- [EXTRACTED DATA]:
▽

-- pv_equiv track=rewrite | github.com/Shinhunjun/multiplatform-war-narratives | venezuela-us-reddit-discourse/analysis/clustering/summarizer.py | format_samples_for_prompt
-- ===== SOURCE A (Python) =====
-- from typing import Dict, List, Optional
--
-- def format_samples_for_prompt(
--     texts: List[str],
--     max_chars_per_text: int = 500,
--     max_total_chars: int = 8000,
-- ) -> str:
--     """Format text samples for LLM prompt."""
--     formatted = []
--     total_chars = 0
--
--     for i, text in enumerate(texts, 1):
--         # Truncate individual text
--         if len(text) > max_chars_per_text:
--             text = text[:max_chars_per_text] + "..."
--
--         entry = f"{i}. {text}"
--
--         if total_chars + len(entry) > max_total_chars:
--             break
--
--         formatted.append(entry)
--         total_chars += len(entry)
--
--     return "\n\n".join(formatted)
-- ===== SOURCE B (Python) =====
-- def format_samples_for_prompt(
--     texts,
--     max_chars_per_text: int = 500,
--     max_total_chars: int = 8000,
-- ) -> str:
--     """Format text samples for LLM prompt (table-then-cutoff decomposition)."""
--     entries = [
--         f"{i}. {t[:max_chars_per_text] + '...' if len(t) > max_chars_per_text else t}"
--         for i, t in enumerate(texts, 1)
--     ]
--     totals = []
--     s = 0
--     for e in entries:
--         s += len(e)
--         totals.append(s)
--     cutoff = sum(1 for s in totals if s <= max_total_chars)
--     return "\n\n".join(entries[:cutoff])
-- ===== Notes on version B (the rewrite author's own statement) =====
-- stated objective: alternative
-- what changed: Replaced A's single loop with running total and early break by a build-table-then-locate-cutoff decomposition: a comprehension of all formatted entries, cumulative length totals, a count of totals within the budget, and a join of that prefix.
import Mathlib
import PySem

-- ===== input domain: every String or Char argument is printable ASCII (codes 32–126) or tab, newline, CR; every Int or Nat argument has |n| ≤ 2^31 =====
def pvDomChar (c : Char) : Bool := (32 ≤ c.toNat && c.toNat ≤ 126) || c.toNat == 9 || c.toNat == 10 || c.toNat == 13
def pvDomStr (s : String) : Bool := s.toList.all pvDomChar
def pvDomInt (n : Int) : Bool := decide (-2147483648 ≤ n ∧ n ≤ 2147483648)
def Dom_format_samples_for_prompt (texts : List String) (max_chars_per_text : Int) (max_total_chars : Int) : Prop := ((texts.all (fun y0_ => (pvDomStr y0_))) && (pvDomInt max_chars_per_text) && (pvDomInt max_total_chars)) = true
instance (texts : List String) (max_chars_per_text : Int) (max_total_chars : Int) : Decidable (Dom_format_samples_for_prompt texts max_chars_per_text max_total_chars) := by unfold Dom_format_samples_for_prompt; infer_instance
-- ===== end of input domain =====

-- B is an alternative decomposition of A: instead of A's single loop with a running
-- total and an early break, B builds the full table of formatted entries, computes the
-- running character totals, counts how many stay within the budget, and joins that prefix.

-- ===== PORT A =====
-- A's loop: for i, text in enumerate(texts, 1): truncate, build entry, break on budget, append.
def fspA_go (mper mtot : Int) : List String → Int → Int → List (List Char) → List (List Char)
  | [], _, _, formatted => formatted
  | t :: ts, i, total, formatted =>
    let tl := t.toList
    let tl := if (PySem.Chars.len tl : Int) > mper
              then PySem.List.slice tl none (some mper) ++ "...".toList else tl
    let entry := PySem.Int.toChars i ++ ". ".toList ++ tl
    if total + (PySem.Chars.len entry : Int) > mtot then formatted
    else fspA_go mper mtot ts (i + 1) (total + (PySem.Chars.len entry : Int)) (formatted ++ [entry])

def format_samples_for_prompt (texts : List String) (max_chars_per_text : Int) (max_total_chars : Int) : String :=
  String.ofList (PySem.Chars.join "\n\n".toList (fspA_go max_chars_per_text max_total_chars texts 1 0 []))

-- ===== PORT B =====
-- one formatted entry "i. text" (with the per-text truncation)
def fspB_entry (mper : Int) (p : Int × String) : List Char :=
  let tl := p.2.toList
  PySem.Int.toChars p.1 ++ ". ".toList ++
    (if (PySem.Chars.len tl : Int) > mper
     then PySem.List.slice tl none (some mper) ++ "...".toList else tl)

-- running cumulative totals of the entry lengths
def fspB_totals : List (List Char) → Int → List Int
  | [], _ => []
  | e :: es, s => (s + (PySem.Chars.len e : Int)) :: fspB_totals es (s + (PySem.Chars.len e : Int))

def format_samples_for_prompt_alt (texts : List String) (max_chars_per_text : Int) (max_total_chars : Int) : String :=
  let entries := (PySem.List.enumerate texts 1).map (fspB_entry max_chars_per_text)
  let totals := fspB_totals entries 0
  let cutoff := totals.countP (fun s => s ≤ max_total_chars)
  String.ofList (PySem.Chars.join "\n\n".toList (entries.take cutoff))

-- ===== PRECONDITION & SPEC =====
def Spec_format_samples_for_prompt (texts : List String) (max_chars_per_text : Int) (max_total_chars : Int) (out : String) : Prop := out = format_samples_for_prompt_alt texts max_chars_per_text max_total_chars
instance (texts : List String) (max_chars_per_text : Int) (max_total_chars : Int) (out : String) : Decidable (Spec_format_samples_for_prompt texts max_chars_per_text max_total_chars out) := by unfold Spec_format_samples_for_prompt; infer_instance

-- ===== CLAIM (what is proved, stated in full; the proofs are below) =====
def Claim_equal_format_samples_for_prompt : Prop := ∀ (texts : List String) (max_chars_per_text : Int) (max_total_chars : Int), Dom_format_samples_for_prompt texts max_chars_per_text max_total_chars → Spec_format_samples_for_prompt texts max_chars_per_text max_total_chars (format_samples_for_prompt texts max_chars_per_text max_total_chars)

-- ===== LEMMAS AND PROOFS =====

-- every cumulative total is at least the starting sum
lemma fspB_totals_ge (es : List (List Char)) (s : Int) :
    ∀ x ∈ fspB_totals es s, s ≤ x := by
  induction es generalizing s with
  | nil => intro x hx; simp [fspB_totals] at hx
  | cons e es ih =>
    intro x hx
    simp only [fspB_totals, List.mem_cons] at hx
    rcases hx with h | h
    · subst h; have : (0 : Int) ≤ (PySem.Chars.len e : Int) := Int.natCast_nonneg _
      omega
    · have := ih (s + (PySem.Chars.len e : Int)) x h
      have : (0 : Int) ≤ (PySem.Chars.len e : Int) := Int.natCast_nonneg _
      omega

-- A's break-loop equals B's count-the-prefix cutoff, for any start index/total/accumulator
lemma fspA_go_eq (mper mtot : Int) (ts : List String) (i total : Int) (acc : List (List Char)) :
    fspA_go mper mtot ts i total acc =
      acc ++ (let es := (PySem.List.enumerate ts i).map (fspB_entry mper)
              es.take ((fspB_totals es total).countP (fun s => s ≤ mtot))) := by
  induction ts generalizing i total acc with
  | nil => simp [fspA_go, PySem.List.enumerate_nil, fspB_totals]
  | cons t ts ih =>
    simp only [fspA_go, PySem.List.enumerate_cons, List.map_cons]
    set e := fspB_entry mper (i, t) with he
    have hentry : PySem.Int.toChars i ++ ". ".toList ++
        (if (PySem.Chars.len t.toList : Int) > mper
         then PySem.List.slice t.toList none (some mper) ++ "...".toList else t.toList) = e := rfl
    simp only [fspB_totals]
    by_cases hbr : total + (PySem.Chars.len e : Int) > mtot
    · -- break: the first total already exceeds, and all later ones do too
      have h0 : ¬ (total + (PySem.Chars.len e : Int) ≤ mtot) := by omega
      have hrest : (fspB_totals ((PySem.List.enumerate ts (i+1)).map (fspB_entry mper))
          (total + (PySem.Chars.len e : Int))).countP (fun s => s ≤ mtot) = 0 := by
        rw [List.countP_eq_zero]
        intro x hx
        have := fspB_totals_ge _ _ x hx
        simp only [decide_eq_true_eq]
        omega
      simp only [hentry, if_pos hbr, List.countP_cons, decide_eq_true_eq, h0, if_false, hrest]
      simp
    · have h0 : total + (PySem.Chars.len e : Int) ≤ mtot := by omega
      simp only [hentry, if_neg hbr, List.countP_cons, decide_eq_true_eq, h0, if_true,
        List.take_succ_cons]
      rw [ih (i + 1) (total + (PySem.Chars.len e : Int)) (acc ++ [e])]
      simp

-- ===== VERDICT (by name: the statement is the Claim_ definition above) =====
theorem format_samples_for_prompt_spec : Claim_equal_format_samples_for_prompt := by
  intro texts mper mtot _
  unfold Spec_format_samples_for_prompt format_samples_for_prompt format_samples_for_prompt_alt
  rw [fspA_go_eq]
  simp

△
▽

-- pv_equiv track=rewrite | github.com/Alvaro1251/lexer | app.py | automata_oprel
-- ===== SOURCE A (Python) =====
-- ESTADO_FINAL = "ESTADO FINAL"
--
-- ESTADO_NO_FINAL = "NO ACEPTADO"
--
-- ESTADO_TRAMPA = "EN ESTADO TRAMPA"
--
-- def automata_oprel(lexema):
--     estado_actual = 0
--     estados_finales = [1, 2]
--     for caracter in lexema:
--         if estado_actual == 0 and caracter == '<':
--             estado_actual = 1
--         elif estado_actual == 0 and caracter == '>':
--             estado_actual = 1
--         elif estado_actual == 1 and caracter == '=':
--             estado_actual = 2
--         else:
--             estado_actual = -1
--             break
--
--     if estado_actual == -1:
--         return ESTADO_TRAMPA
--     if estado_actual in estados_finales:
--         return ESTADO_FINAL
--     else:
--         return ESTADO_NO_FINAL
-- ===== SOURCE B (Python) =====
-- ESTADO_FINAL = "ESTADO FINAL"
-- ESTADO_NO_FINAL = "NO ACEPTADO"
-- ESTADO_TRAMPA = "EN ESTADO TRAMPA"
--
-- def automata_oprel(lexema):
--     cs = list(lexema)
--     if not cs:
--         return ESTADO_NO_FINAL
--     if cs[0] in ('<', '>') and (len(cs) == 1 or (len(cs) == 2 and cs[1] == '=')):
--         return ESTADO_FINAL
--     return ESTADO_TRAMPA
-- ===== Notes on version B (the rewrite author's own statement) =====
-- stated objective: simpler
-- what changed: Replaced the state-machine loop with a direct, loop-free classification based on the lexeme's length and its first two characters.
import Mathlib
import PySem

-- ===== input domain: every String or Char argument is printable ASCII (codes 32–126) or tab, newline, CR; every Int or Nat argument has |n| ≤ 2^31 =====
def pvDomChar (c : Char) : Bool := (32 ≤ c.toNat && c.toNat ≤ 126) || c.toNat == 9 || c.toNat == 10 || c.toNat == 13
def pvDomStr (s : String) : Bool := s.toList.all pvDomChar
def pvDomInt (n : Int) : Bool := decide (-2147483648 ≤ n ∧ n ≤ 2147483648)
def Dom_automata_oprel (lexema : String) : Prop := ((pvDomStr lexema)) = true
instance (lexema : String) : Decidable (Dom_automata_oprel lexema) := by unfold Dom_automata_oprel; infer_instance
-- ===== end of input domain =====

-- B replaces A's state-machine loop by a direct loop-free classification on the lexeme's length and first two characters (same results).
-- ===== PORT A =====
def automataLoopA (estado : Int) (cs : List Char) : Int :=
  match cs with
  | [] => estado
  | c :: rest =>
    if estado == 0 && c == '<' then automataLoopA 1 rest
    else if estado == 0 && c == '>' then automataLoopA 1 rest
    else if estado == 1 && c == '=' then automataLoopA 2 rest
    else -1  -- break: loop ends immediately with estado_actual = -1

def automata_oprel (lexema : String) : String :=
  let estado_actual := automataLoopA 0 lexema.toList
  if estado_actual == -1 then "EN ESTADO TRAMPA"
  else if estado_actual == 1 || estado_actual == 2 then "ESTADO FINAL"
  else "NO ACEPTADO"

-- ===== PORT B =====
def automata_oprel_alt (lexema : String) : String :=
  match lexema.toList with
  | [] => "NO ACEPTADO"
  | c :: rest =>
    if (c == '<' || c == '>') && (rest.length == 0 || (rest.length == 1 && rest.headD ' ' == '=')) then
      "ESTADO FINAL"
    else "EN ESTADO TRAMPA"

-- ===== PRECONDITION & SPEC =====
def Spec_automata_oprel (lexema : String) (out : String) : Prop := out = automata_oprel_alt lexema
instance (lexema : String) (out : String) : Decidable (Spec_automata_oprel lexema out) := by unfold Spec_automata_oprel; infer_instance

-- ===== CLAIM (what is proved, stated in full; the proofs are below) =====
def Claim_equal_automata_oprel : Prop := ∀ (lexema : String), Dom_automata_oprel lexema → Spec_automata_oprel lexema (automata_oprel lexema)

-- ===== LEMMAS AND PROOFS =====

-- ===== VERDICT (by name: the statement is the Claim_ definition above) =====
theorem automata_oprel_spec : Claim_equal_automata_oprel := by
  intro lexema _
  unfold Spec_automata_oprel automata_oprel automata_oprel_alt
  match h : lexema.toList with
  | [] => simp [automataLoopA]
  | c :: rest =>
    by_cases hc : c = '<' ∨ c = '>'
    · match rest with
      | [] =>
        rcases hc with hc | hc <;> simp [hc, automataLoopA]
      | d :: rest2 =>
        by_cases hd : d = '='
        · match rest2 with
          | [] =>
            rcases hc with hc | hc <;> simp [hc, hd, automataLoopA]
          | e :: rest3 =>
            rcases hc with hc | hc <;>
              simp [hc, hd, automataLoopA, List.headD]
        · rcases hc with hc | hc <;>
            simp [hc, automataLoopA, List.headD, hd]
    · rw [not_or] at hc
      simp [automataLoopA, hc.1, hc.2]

△
▽

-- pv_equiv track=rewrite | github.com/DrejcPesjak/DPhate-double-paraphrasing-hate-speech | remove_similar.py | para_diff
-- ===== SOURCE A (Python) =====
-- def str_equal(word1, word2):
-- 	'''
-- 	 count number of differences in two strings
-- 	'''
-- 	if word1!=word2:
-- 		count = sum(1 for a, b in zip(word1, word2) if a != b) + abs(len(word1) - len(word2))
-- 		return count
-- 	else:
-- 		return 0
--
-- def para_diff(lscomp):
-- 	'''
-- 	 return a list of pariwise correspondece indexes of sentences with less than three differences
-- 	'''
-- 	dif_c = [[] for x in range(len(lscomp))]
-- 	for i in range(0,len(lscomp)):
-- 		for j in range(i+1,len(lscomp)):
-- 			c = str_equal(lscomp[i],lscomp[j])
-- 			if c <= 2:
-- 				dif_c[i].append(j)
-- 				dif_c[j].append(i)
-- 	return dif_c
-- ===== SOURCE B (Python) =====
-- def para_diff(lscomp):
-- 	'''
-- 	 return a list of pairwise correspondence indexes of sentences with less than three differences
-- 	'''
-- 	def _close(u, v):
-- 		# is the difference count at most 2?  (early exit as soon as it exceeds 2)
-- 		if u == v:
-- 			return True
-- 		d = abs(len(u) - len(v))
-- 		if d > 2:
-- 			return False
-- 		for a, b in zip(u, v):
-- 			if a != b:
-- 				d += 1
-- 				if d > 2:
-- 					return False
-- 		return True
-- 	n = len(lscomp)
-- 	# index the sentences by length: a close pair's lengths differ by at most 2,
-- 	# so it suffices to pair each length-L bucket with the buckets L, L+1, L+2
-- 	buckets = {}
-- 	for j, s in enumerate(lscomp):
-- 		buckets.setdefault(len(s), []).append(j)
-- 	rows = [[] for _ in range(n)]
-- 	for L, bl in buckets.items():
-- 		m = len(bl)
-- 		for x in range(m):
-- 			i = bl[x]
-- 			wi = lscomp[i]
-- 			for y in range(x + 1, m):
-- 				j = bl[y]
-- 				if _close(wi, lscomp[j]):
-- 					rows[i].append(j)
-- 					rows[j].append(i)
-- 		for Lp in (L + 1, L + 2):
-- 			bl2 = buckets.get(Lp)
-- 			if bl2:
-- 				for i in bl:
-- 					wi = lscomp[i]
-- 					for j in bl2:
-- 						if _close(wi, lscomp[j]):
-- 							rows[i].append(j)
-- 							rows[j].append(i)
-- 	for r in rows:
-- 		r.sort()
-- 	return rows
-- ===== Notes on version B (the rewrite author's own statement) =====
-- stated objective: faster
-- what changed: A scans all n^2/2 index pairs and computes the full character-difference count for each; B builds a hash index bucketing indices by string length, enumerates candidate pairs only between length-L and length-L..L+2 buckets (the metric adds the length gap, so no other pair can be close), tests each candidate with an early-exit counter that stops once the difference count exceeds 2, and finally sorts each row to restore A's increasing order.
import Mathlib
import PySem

△

- [YOUR INSTRUCTIONS]: Reproduce only the lines above spanning from the line containing "with estado_actual = -1" through the line containing "theorem automata_oprel_spec : Claim_equal_automata_oprel", word for word.

- [TASK SOLUTION]:
    else -1  -- break: loop ends immediately with estado_actual = -1

def automata_oprel (lexema : String) : String :=
  let estado_actual := automataLoopA 0 lexema.toList
  if estado_actual == -1 then "EN ESTADO TRAMPA"
  else if estado_actual == 1 || estado_actual == 2 then "ESTADO FINAL"
  else "NO ACEPTADO"

-- ===== PORT B =====
def automata_oprel_alt (lexema : String) : String :=
  match lexema.toList with
  | [] => "NO ACEPTADO"
  | c :: rest =>
    if (c == '<' || c == '>') && (rest.length == 0 || (rest.length == 1 && rest.headD ' ' == '=')) then
      "ESTADO FINAL"
    else "EN ESTADO TRAMPA"

-- ===== PRECONDITION & SPEC =====
def Spec_automata_oprel (lexema : String) (out : String) : Prop := out = automata_oprel_alt lexema
instance (lexema : String) (out : String) : Decidable (Spec_automata_oprel lexema out) := by unfold Spec_automata_oprel; infer_instance

-- ===== CLAIM (what is proved, stated in full; the proofs are below) =====
def Claim_equal_automata_oprel : Prop := ∀ (lexema : String), Dom_automata_oprel lexema → Spec_automata_oprel lexema (automata_oprel lexema)

-- ===== LEMMAS AND PROOFS =====

-- ===== VERDICT (by name: the statement is the Claim_ definition above) =====
theorem automata_oprel_spec : Claim_equal_automata_oprel := by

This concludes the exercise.